ACTIVITY. In the records that follow, find the line with "for other in"; from there, retype every line exactly through the line with "for j, o in", which also belongs to the answer.

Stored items
--- START ---

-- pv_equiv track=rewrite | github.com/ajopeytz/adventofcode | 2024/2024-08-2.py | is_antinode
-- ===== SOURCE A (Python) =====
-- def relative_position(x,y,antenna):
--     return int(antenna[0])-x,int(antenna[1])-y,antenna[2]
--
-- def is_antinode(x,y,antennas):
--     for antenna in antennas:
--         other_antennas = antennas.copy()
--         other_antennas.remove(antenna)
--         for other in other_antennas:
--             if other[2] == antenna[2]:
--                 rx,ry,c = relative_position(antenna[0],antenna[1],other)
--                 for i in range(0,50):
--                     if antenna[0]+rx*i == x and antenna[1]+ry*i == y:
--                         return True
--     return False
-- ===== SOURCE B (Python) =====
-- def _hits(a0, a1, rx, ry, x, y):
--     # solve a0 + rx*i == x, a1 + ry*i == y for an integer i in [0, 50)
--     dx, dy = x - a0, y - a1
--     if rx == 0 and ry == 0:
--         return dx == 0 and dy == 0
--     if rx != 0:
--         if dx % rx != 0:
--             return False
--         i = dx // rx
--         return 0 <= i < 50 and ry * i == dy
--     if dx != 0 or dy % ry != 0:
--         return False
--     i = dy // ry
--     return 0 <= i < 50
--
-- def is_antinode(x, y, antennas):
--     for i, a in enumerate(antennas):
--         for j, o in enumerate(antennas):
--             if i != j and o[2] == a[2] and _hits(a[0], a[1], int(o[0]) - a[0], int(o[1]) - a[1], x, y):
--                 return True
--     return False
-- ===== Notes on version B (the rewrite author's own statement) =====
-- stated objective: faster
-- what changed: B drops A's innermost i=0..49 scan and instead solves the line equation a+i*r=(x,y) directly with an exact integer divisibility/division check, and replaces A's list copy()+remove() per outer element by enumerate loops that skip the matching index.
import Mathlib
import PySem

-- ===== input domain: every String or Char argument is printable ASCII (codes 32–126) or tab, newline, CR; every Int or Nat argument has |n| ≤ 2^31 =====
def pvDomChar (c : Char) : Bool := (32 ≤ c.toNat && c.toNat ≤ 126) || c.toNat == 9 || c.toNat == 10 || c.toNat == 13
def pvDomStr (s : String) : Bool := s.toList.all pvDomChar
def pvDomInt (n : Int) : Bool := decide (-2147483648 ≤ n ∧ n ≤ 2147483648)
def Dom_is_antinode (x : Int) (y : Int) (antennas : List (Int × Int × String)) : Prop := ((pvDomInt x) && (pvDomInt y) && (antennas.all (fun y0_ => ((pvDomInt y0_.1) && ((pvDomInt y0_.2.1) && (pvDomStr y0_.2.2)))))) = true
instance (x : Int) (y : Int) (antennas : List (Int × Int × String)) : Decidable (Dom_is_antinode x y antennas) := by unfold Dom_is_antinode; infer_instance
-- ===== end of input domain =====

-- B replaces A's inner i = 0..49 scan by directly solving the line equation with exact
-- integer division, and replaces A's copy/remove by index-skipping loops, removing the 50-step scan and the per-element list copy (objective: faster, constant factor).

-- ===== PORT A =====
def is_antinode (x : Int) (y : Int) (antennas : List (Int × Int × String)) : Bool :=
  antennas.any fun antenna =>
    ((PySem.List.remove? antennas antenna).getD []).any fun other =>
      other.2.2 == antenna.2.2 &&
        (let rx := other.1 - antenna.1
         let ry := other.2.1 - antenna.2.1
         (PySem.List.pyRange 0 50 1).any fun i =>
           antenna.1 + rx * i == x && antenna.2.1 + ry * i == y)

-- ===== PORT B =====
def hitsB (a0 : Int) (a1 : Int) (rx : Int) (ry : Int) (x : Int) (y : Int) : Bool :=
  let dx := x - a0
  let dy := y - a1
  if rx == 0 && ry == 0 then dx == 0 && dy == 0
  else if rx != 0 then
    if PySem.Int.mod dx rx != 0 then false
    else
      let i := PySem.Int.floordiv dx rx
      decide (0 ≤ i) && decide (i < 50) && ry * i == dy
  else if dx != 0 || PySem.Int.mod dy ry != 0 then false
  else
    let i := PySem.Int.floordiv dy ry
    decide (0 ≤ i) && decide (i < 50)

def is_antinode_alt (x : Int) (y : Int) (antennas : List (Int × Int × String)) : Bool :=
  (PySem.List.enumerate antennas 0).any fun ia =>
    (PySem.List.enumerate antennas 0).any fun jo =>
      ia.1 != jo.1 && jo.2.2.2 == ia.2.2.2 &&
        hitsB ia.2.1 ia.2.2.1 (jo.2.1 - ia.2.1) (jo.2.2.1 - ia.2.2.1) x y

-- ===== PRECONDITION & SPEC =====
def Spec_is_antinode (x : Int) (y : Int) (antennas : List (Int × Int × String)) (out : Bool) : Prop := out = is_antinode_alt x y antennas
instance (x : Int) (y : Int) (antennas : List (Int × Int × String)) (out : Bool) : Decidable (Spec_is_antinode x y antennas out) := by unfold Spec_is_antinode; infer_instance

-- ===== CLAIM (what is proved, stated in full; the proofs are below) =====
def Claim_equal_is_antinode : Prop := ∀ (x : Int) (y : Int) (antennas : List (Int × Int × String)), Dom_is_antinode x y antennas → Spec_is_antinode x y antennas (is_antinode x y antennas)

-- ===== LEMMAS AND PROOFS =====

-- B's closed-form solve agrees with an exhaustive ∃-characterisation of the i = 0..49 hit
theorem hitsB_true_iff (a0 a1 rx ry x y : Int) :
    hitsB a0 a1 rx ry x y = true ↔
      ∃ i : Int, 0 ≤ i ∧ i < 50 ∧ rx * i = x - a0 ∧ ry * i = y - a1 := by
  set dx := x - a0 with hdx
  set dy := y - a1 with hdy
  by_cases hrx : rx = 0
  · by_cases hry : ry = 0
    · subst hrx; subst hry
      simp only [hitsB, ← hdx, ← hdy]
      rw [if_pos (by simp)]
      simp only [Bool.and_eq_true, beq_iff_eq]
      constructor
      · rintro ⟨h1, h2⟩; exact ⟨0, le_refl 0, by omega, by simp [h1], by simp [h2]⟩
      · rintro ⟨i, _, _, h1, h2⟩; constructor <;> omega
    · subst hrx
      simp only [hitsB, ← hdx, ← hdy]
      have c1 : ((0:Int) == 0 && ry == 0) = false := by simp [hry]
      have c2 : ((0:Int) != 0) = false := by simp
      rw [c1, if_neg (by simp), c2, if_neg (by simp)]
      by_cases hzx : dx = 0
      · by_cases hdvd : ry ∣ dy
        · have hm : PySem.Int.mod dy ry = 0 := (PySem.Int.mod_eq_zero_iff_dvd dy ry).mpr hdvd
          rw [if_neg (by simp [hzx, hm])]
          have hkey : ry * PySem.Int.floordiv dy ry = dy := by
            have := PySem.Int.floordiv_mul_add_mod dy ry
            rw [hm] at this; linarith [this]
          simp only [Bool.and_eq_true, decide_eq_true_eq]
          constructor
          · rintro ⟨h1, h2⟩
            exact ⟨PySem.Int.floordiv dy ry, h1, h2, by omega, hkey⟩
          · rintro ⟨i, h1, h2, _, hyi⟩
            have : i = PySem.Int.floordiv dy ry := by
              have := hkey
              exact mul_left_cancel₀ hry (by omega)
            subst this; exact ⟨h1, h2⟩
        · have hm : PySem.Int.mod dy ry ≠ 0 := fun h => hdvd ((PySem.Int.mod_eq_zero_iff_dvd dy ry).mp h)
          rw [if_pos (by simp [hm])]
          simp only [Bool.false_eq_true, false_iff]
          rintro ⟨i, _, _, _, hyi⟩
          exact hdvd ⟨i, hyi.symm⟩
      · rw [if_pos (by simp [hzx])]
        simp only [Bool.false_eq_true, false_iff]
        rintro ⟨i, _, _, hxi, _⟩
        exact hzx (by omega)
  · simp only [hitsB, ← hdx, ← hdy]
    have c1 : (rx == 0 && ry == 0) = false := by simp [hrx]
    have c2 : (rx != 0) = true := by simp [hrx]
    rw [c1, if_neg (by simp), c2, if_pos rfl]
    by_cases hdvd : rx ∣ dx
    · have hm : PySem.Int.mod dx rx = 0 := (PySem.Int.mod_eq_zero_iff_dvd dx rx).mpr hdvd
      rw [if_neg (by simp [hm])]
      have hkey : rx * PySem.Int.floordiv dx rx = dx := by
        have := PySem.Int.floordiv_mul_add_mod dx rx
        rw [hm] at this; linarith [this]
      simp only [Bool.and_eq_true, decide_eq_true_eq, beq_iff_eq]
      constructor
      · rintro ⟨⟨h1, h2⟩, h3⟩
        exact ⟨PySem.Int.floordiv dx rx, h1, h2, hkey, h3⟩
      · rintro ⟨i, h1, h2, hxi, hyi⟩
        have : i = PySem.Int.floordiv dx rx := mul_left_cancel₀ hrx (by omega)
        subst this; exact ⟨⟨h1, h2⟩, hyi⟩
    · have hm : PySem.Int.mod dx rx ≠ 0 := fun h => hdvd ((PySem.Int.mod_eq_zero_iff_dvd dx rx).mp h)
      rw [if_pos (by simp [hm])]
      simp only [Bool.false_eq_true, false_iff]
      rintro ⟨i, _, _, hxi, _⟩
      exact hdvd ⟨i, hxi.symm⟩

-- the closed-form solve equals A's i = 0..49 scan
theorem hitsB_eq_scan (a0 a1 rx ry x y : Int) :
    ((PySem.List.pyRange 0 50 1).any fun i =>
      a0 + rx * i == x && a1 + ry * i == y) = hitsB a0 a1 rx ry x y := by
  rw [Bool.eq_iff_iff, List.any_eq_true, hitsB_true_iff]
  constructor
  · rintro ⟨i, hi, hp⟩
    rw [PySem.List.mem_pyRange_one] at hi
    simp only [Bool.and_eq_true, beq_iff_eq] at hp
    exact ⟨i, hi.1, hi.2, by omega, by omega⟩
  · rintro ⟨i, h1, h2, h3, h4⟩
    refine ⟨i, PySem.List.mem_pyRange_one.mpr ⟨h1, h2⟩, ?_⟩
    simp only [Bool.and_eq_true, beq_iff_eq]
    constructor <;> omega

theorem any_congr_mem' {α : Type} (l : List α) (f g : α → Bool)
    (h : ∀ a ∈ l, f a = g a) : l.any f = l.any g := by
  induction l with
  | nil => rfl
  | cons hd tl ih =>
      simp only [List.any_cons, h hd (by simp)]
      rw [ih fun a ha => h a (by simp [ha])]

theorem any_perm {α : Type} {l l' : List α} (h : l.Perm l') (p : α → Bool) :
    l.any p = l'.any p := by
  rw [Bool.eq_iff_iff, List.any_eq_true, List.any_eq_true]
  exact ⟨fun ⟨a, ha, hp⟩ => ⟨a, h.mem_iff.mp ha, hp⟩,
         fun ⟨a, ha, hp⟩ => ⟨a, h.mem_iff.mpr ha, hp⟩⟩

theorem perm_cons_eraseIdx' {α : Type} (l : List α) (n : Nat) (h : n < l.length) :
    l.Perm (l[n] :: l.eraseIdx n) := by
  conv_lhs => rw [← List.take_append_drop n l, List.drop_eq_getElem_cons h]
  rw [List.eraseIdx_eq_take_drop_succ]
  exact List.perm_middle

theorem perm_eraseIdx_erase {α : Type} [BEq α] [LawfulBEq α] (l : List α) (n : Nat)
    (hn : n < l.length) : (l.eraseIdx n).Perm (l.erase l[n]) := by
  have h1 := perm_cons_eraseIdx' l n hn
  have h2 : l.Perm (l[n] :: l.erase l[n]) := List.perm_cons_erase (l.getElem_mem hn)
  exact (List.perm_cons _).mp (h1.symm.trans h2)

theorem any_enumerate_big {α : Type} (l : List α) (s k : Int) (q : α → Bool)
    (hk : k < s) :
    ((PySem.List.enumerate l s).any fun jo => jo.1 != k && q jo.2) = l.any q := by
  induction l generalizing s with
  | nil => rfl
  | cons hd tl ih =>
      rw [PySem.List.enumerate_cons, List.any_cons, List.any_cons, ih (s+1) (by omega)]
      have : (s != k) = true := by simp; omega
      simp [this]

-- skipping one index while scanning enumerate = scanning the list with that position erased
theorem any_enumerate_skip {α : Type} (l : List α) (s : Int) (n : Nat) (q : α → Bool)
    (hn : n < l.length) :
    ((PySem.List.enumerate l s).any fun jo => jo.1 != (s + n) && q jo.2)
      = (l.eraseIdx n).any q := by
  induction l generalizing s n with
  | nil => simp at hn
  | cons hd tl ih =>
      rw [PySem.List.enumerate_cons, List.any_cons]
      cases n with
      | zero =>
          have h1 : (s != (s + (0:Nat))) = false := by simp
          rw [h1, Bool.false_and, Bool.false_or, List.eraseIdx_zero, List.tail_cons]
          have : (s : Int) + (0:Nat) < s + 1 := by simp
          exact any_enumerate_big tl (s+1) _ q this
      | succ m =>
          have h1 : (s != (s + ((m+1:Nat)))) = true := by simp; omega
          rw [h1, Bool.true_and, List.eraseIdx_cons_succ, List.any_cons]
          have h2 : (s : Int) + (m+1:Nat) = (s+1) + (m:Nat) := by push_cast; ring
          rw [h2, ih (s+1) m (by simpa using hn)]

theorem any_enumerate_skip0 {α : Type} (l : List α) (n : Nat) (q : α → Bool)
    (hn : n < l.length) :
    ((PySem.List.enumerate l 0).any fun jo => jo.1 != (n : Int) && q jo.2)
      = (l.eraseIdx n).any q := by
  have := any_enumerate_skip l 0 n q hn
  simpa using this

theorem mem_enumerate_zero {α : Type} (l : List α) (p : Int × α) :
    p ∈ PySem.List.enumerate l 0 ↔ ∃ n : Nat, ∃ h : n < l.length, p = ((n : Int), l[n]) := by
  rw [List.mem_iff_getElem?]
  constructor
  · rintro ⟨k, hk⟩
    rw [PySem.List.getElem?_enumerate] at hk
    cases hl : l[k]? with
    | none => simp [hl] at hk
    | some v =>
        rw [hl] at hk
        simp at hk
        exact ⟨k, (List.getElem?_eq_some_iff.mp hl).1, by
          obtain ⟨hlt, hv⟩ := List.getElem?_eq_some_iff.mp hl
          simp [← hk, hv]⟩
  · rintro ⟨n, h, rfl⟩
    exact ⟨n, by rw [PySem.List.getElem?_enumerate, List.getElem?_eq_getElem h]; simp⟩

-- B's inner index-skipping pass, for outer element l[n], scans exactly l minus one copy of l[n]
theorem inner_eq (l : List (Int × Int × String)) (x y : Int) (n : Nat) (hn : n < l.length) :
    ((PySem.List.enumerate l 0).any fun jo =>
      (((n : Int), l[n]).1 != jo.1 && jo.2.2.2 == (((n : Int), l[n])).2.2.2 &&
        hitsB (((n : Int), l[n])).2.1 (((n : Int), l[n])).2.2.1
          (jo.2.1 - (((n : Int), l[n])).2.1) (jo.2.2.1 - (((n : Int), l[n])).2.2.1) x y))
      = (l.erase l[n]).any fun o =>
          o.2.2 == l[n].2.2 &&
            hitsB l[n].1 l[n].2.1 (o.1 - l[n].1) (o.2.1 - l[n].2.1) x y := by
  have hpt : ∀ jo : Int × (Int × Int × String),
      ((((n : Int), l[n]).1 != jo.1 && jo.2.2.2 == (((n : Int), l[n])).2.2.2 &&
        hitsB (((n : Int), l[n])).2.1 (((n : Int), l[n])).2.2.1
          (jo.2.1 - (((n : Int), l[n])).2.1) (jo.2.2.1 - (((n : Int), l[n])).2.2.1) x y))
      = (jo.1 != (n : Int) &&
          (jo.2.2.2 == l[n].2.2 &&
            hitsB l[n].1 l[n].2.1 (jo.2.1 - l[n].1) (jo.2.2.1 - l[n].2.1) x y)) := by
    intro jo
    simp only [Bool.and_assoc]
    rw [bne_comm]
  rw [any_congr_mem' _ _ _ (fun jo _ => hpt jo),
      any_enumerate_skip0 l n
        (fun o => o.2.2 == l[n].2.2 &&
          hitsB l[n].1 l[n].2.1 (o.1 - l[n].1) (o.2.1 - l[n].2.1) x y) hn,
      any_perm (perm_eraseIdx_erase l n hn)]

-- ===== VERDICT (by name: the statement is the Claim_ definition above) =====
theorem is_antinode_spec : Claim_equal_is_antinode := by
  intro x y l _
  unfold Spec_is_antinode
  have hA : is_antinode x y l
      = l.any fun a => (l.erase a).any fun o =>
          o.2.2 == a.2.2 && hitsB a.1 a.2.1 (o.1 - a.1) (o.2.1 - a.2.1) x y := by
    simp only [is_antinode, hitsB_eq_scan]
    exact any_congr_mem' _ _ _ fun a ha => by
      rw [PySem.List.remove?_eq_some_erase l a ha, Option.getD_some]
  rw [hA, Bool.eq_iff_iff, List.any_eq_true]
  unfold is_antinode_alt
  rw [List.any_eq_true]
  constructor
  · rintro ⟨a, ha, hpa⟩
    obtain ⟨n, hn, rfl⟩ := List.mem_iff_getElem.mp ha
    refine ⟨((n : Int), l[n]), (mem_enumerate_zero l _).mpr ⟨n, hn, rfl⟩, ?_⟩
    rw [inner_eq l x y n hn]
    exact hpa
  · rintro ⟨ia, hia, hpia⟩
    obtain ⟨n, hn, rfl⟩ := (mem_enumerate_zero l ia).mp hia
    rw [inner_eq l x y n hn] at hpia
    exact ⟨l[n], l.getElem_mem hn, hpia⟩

--- END ---

TASK RESPONSE.
--         for other in other_antennas:
--             if other[2] == antenna[2]:
--                 rx,ry,c = relative_position(antenna[0],antenna[1],other)
--                 for i in range(0,50):
--                     if antenna[0]+rx*i == x and antenna[1]+ry*i == y:
--                         return True
--     return False
-- ===== SOURCE B (Python) =====
-- def _hits(a0, a1, rx, ry, x, y):
--     # solve a0 + rx*i == x, a1 + ry*i == y for an integer i in [0, 50)
--     dx, dy = x - a0, y - a1
--     if rx == 0 and ry == 0:
--         return dx == 0 and dy == 0
--     if rx != 0:
--         if dx % rx != 0:
--             return False
--         i = dx // rx
--         return 0 <= i < 50 and ry * i == dy
--     if dx != 0 or dy % ry != 0:
--         return False
--     i = dy // ry
--     return 0 <= i < 50
--
-- def is_antinode(x, y, antennas):
--     for i, a in enumerate(antennas):
--         for j, o in enumerate(antennas):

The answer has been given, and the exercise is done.